Why I Think Gender Pay Gap is Best Solved by Encouraging More Women to take up Entrepreneurship

It’s basic playground politics. If someone will not let you into their game, you should start your own game and make it bigger and better that the other one. It is only when women as a tribe prove themselves to be business people, capable of starting interesting ventures others can’t wait to be a part of, that we will begin to be taken seriously.

But why go through all that trouble, I hear you ask? I get it. If society was going to fund a venture, why can’t they put equal men and women representation in it? And why can’t they just get everyone to treat women with more respect? The answer is because that is utopia and you can’t force respect.

There is little point in throwing a tantrum and pointing out foul play. In the same way some parents choose to nurture a child over another, unconscious bias or “people-like-us” syndrome happens everyday. It’s a fact of life. Simply pointing it out and forcing positive discrimination is not going to solve the problem. It takes away from those whom society perceives as having got to where they are because of positive discrimination, and creates resentment in people who simply resent the concept of discrimination; positive or otherwise.

The trouble is, we talk about entrepreneurship (starting your own game) like it is the biggest risk ever, but remain blind to the fact that employment is in fact far riskier than self-employment. You could gamble your entire lifetime away at one single company, and never see progression in the shape and scale that you set out to achieve at the start of your career. On the other hand, building a business is far more predictable; if you learn to run it like a series of controlled experiments.

Society needs to see more women in leadership. Not just women who are capably steering a large, steady ship. But women who can build their own boat in raging seas. Who will keep improving on that wooden boat, year after year, until they have enough to buy their own ship. And then pay someone else to steer the big ship she owns.

Why? Because it’s a different skill set. The person who owns the ship, gets to decide who gets to steer it. Historically, wealth has always sat with men, and they get to decide who gets to steer the ship. But if they look around and can’t see many women shipowners around, it is easy to conclude that women know nothing about ships. Because if they did understand ships and are equally passionate about ships, then how come none of them have built or bought their own ships?

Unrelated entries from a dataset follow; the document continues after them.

-- pv_equiv track=rewrite | github.com/adriandalion/CMSC-162-Project-1 | filters.py | median3_gray
-- ===== SOURCE A (Python) =====
-- from typing import List, Tuple
--
-- def pad_replicate(gray: List[List[int]], r: int) -> List[List[int]]:
--     h, w = len(gray), len(gray[0])
--     out = [[0]*(w + 2*r) for _ in range(h + 2*r)]
--     for y in range(h + 2*r):
--         sy = 0 if y < r else (h-1 if y >= h+r else y - r)
--         for x in range(w + 2*r):
--             sx = 0 if x < r else (w-1 if x >= w+r else x - r)
--             out[y][x] = gray[sy][sx]
--     return out
--
-- def median3_gray(gray: List[List[int]]) -> List[List[int]]:
--     h, w = len(gray), len(gray[0])
--     p = pad_replicate(gray, 1)
--     out = [[0]*w for _ in range(h)]
--     for y in range(h):
--         for x in range(w):
--             win = [p[y+dy][x+dx] for dy in range(3) for dx in range(3)]
--             win.sort()
--             out[y][x] = win[4]
--     return out
-- ===== SOURCE B (Python) =====
-- from typing import List
--
-- def median3_gray(gray: List[List[int]]) -> List[List[int]]:
--     h, w = len(gray), len(gray[0])
--
--     def clamp(v, n):
--         return 0 if v < 0 else (n - 1 if v >= n else v)
--
--     out = []
--     for y in range(h):
--         row = []
--         for x in range(w):
--             win = [gray[clamp(y + dy - 1, h)][clamp(x + dx - 1, w)]
--                    for dy in range(3) for dx in range(3)]
--             # 5th smallest by rank counting (no sort): the median is the smallest
--             # window value v whose rank (number of window values <= v) is at least 5.
--             row.append(min(v for v in win if sum(u <= v for u in win) >= 5))
--         out.append(row)
--     return out
-- ===== Notes on version B (the rewrite author's own statement) =====
-- stated objective: alternative
-- what changed: B drops A's precomputed replicate-padded array and replaces sorting each 3x3 window by a rank-counting selection: the median is taken as the smallest window value whose count of window values <= it is at least 5, windows being gathered with inline clamped indices.
import Mathlib
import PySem

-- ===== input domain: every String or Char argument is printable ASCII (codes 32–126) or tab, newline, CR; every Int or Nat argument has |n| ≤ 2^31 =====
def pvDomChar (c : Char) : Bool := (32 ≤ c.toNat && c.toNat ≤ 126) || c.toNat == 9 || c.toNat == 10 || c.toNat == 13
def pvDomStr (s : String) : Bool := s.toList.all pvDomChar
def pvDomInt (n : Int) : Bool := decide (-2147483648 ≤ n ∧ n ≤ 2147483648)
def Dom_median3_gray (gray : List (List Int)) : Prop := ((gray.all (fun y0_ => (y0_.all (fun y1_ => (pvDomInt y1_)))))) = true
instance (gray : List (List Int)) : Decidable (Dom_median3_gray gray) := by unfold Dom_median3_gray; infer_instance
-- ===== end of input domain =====

-- B drops A's precomputed replicate-padded array and replaces the per-window sort by a
-- rank-counting selection (smallest window value whose rank is >= 5); objective: alternative.

-- gray[i][j] as a total lookup (indices are in range wherever the Pythons return; default 0)
def getAt (g : List (List Int)) (i j : Int) : Int :=
  PySem.List.pyGetD (PySem.List.pyGetD g i []) j 0

-- ===== PORT A =====
def padReplicate (gray : List (List Int)) (r : Int) : List (List Int) :=
  let h : Int := gray.length
  let w : Int := (gray.headD []).length
  (PySem.List.pyRange 0 (h + 2*r) 1).map (fun y =>
    let sy : Int := if y < r then 0 else if y ≥ h + r then h - 1 else y - r
    (PySem.List.pyRange 0 (w + 2*r) 1).map (fun x =>
      let sx : Int := if x < r then 0 else if x ≥ w + r then w - 1 else x - r
      getAt gray sy sx))

def median3_gray (gray : List (List Int)) : List (List Int) :=
  let h : Int := gray.length
  let w : Int := (gray.headD []).length
  let p := padReplicate gray 1
  (PySem.List.pyRange 0 h 1).map (fun y =>
    (PySem.List.pyRange 0 w 1).map (fun x =>
      let win := (PySem.List.pyRange 0 3 1).flatMap (fun dy =>
        (PySem.List.pyRange 0 3 1).map (fun dx => getAt p (y + dy) (x + dx)))
      PySem.List.pyGetD (PySem.List.sorted win (fun v => v) false) 4 0))

-- ===== PORT B =====
def clampI (v n : Int) : Int := if v < 0 then 0 else if v ≥ n then n - 1 else v

def median3_gray_alt (gray : List (List Int)) : List (List Int) :=
  let h : Int := gray.length
  let w : Int := (gray.headD []).length
  (PySem.List.pyRange 0 h 1).map (fun y =>
    (PySem.List.pyRange 0 w 1).map (fun x =>
      let win := (PySem.List.pyRange 0 3 1).flatMap (fun dy =>
        (PySem.List.pyRange 0 3 1).map (fun dx =>
          getAt gray (clampI (y + dy - 1) h) (clampI (x + dx - 1) w)))
      -- min over the rank-filtered window; the filter is never empty (the window's
      -- maximum has rank 9), so the default 0 is never used
      (PySem.List.min? (win.filter (fun v => decide (5 ≤ win.countP (fun u => decide (u ≤ v)))))
        (fun v => v)).getD 0))

-- ===== PRECONDITION & SPEC =====
-- Pre_ excludes exactly the inputs where Python A raises IndexError: the empty image,
-- a first row of width 0, or some row shorter than the first row's width.
def Pre_median3_gray (gray : List (List Int)) : Prop :=
  gray ≠ [] ∧ 0 < (gray.headD []).length ∧ ∀ row ∈ gray, (gray.headD []).length ≤ row.length
instance (gray : List (List Int)) : Decidable (Pre_median3_gray gray) := by unfold Pre_median3_gray; infer_instance

def pvWitness_median3_gray : List (List Int) := [[1, 2], [3, 4]]

def Spec_median3_gray (gray : List (List Int)) (out : List (List Int)) : Prop := out = median3_gray_alt gray
instance (gray : List (List Int)) (out : List (List Int)) : Decidable (Spec_median3_gray gray out) := by unfold Spec_median3_gray; infer_instance

-- ===== CLAIM (what is proved, stated in full; the proofs are below) =====
def Claim_equal_median3_gray : Prop := ∀ (gray : List (List Int)), Dom_median3_gray gray → Pre_median3_gray gray → Spec_median3_gray gray (median3_gray gray)

-- ===== LEMMAS AND PROOFS =====

-- looking up the replicate-padded array equals looking up the original at A's clamped indices
lemma getAt_pad (gray : List (List Int)) (Y X : Int)
    (hY0 : 0 ≤ Y) (hY1 : Y < (gray.length : Int) + 2)
    (hX0 : 0 ≤ X) (hX1 : X < ((gray.headD []).length : Int) + 2) :
    getAt (padReplicate gray 1) Y X =
      getAt gray
        (if Y < 1 then 0 else if Y ≥ (gray.length : Int) + 1 then (gray.length : Int) - 1 else Y - 1)
        (if X < 1 then 0 else if X ≥ ((gray.headD []).length : Int) + 1 then ((gray.headD []).length : Int) - 1 else X - 1) := by
  unfold padReplicate
  simp only []
  rw [getAt, PySem.List.pyGetD_map_pyRange_of_nonneg _ _ _ _ hY0 (by omega)]
  rw [PySem.List.pyGetD_map_pyRange_of_nonneg _ _ _ _ hX0 (by omega)]

-- A's padded-lookup index equals B's clamp, inside the relevant ranges
lemma clamp_eq (n Y : Int) :
    (if Y < 1 then 0 else if Y ≥ n + 1 then n - 1 else Y - 1) = clampI (Y - 1) n := by
  unfold clampI; split_ifs <;> omega

-- the 5th-smallest element of a 9-element list is the minimum of its rank-≥5 elements
lemma select5 (win : List Int) (h9 : win.length = 9) :
    PySem.List.pyGetD (PySem.List.sorted win (fun v => v) false) 4 0 =
      (PySem.List.min? (win.filter (fun v => decide (5 ≤ win.countP (fun u => decide (u ≤ v)))))
        (fun v => v)).getD 0 := by
  set s := PySem.List.sorted win (fun v => v) false with hs
  have hperm : s.Perm win := PySem.List.sorted_perm win (fun v => v) false
  have hlen : s.length = 9 := by rw [hperm.length_eq, h9]
  have hpair : s.Pairwise (fun a b => a ≤ b) := PySem.List.sorted_pairwise win (fun v => v)
  have hmono : ∀ (i j : Nat) (hi : i < s.length) (hj : j < s.length), i ≤ j → s[i] ≤ s[j] := by
    intro i j hi hj hij
    rcases Nat.lt_or_ge i j with h | h
    · exact List.pairwise_iff_getElem.mp hpair i j hi hj h
    · have : i = j := le_antisymm hij h
      subst this; exact le_refl _
  have h4 : (4 : Nat) < s.length := by omega
  set m := s[4] with hm
  -- the (total) indexing in port A returns m
  have hA : PySem.List.pyGetD s 4 0 = m := by
    have := PySem.List.pyGetD_eq_getElem (xs := s) (i := (4 : Int)) (d := 0)
      (by omega) (by omega)
    simpa using this
  rw [hA]
  -- count over win = count over s
  have hcnt : ∀ v : Int, win.countP (fun u => decide (u ≤ v)) = s.countP (fun u => decide (u ≤ v)) := by
    intro v; exact (hperm.countP_eq _).symm
  -- m has rank ≥ 5
  have hm_rank : 5 ≤ win.countP (fun u => decide (u ≤ m)) := by
    rw [hcnt]
    have hsplit : s = s.take 5 ++ s.drop 5 := (List.take_append_drop 5 s).symm
    have htake : (s.take 5).countP (fun u => decide (u ≤ m)) = (s.take 5).length := by
      apply List.countP_eq_length.mpr
      intro u hu
      rcases List.mem_take_iff_getElem.mp hu with ⟨i, hi, rfl⟩
      simp only [decide_eq_true_eq]
      exact hmono i 4 (by omega) h4 (by omega)
    have hlen5 : (s.take 5).length = 5 := by rw [List.length_take]; omega
    calc (5 : Nat) = (s.take 5).countP (fun u => decide (u ≤ m)) := by rw [htake, hlen5]
      _ ≤ s.countP (fun u => decide (u ≤ m)) := by
          conv_rhs => rw [hsplit]
          rw [List.countP_append]; omega
  -- any value of rank ≥ 5 is ≥ m
  have hmin : ∀ v : Int, 5 ≤ win.countP (fun u => decide (u ≤ v)) → m ≤ v := by
    intro v hv
    by_contra hlt
    push Not at hlt
    rw [hcnt] at hv
    have hsplit : s = s.take 4 ++ s.drop 4 := (List.take_append_drop 4 s).symm
    have hdrop : (s.drop 4).countP (fun u => decide (u ≤ v)) = 0 := by
      apply List.countP_eq_zero.mpr
      intro u hu
      rcases List.mem_drop_iff_getElem.mp hu with ⟨i, hi, rfl⟩
      simp only [decide_eq_true_eq, not_le]
      have : m ≤ s[4 + i] := hmono 4 (4 + i) h4 (by omega) (by omega)
      omega
    have : s.countP (fun u => decide (u ≤ v)) ≤ 4 := by
      conv_lhs => rw [hsplit]
      rw [List.countP_append, hdrop]
      have := List.countP_le_length (l := s.take 4) (p := fun u => decide (u ≤ v))
      rw [List.length_take] at this
      omega
    omega
  -- m is in the filtered list
  have hm_mem : m ∈ win.filter (fun v => decide (5 ≤ win.countP (fun u => decide (u ≤ v)))) := by
    apply List.mem_filter.mpr
    exact ⟨hperm.mem_iff.mp (s.getElem_mem h4), by simpa using hm_rank⟩
  -- hence min? is some z with z = m
  cases hmin? : PySem.List.min? (win.filter (fun v => decide (5 ≤ win.countP (fun u => decide (u ≤ v))))) (fun v => v) with
  | none =>
      have hnil := (PySem.List.min?_eq_none_iff _ _).mp hmin?
      rw [hnil] at hm_mem
      exact absurd hm_mem (List.not_mem_nil)
  | some z =>
      have hz_mem := PySem.List.min?_mem hmin?
      have hz_le : z ≤ m := PySem.List.min?_isMin hmin? m hm_mem
      have hz_filter := List.mem_filter.mp hz_mem
      have hz_ge : m ≤ z := hmin z (by simpa using hz_filter.2)
      simp [le_antisymm hz_le hz_ge]

-- ===== VERDICT (by name: the statement is the Claim_ definition above) =====
theorem median3_gray_spec : Claim_equal_median3_gray := by
  intro gray _ _
  unfold Spec_median3_gray median3_gray median3_gray_alt
  simp only []
  apply List.map_congr_left
  intro y hy
  rw [PySem.List.mem_pyRange_one] at hy
  apply List.map_congr_left
  intro x hx
  rw [PySem.List.mem_pyRange_one] at hx
  have hr3 : PySem.List.pyRange 0 3 1 = [0, 1, 2] := by decide
  have hwin :
      (PySem.List.pyRange 0 3 1).flatMap (fun dy =>
        (PySem.List.pyRange 0 3 1).map (fun dx => getAt (padReplicate gray 1) (y + dy) (x + dx))) =
      (PySem.List.pyRange 0 3 1).flatMap (fun dy =>
        (PySem.List.pyRange 0 3 1).map (fun dx =>
          getAt gray (clampI (y + dy - 1) (gray.length : Int))
                     (clampI (x + dx - 1) ((gray.headD []).length : Int)))) := by
    apply List.flatMap_congr
    intro dy hdy
    rw [PySem.List.mem_pyRange_one] at hdy
    apply List.map_congr_left
    intro dx hdx
    rw [PySem.List.mem_pyRange_one] at hdx
    rw [getAt_pad gray (y + dy) (x + dx) (by omega) (by omega) (by omega) (by omega)]
    rw [clamp_eq, clamp_eq]
  rw [hwin]
  apply select5
  rw [hr3]
  simp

Gender equality in the workplace will happen naturally AFTER we achieve gender balance in the entrepreneurial space. AFTER we have more self-made female founders and investors who are equally respected in their own fields, because their projects and businesses are equally successful (as those led by men). There are obviously some who have broken the mould, such as Anita Roddick and Sara Blakely. But these are as rare as unicorns, and we need critical mass for society to shift its perception.

If a framework cannot be “rinsed and repeated” by just anyone, then what is at play must be down to sheer luck and serendipity of being the right person (the right shape, the right colour), at the right time, in the right place. Ever had the experience when 2 different people, say the same thing to the same person, but each getting a vastly different response? That is unconscious bias in action (may be conscious in some instances, but let’s err on the side of believing in the goodness of people). A big part of the narrative is lost if we only concentrate on pay gap as an indicator for gender equality. Equality means equal opportunity, not equal outcome. Hence, by definition, the crux of the matter is in issues that are harder to measure(harder than pay gap) such as:-

i)the level of respect and dignity with which you are treated

ii)opportunity to the choicest projects

iii)the level of trust and confidence given

Those of you familiar with fund-raising would have probably heard by now that trust in men are given on the basis of promise shown, but women have to demonstrate a track record. That’s what we’re talking about. This isn’t restricted to the fund-raising stage. This covers everything including a mentor’s trust in your ability to want to invest their time in you.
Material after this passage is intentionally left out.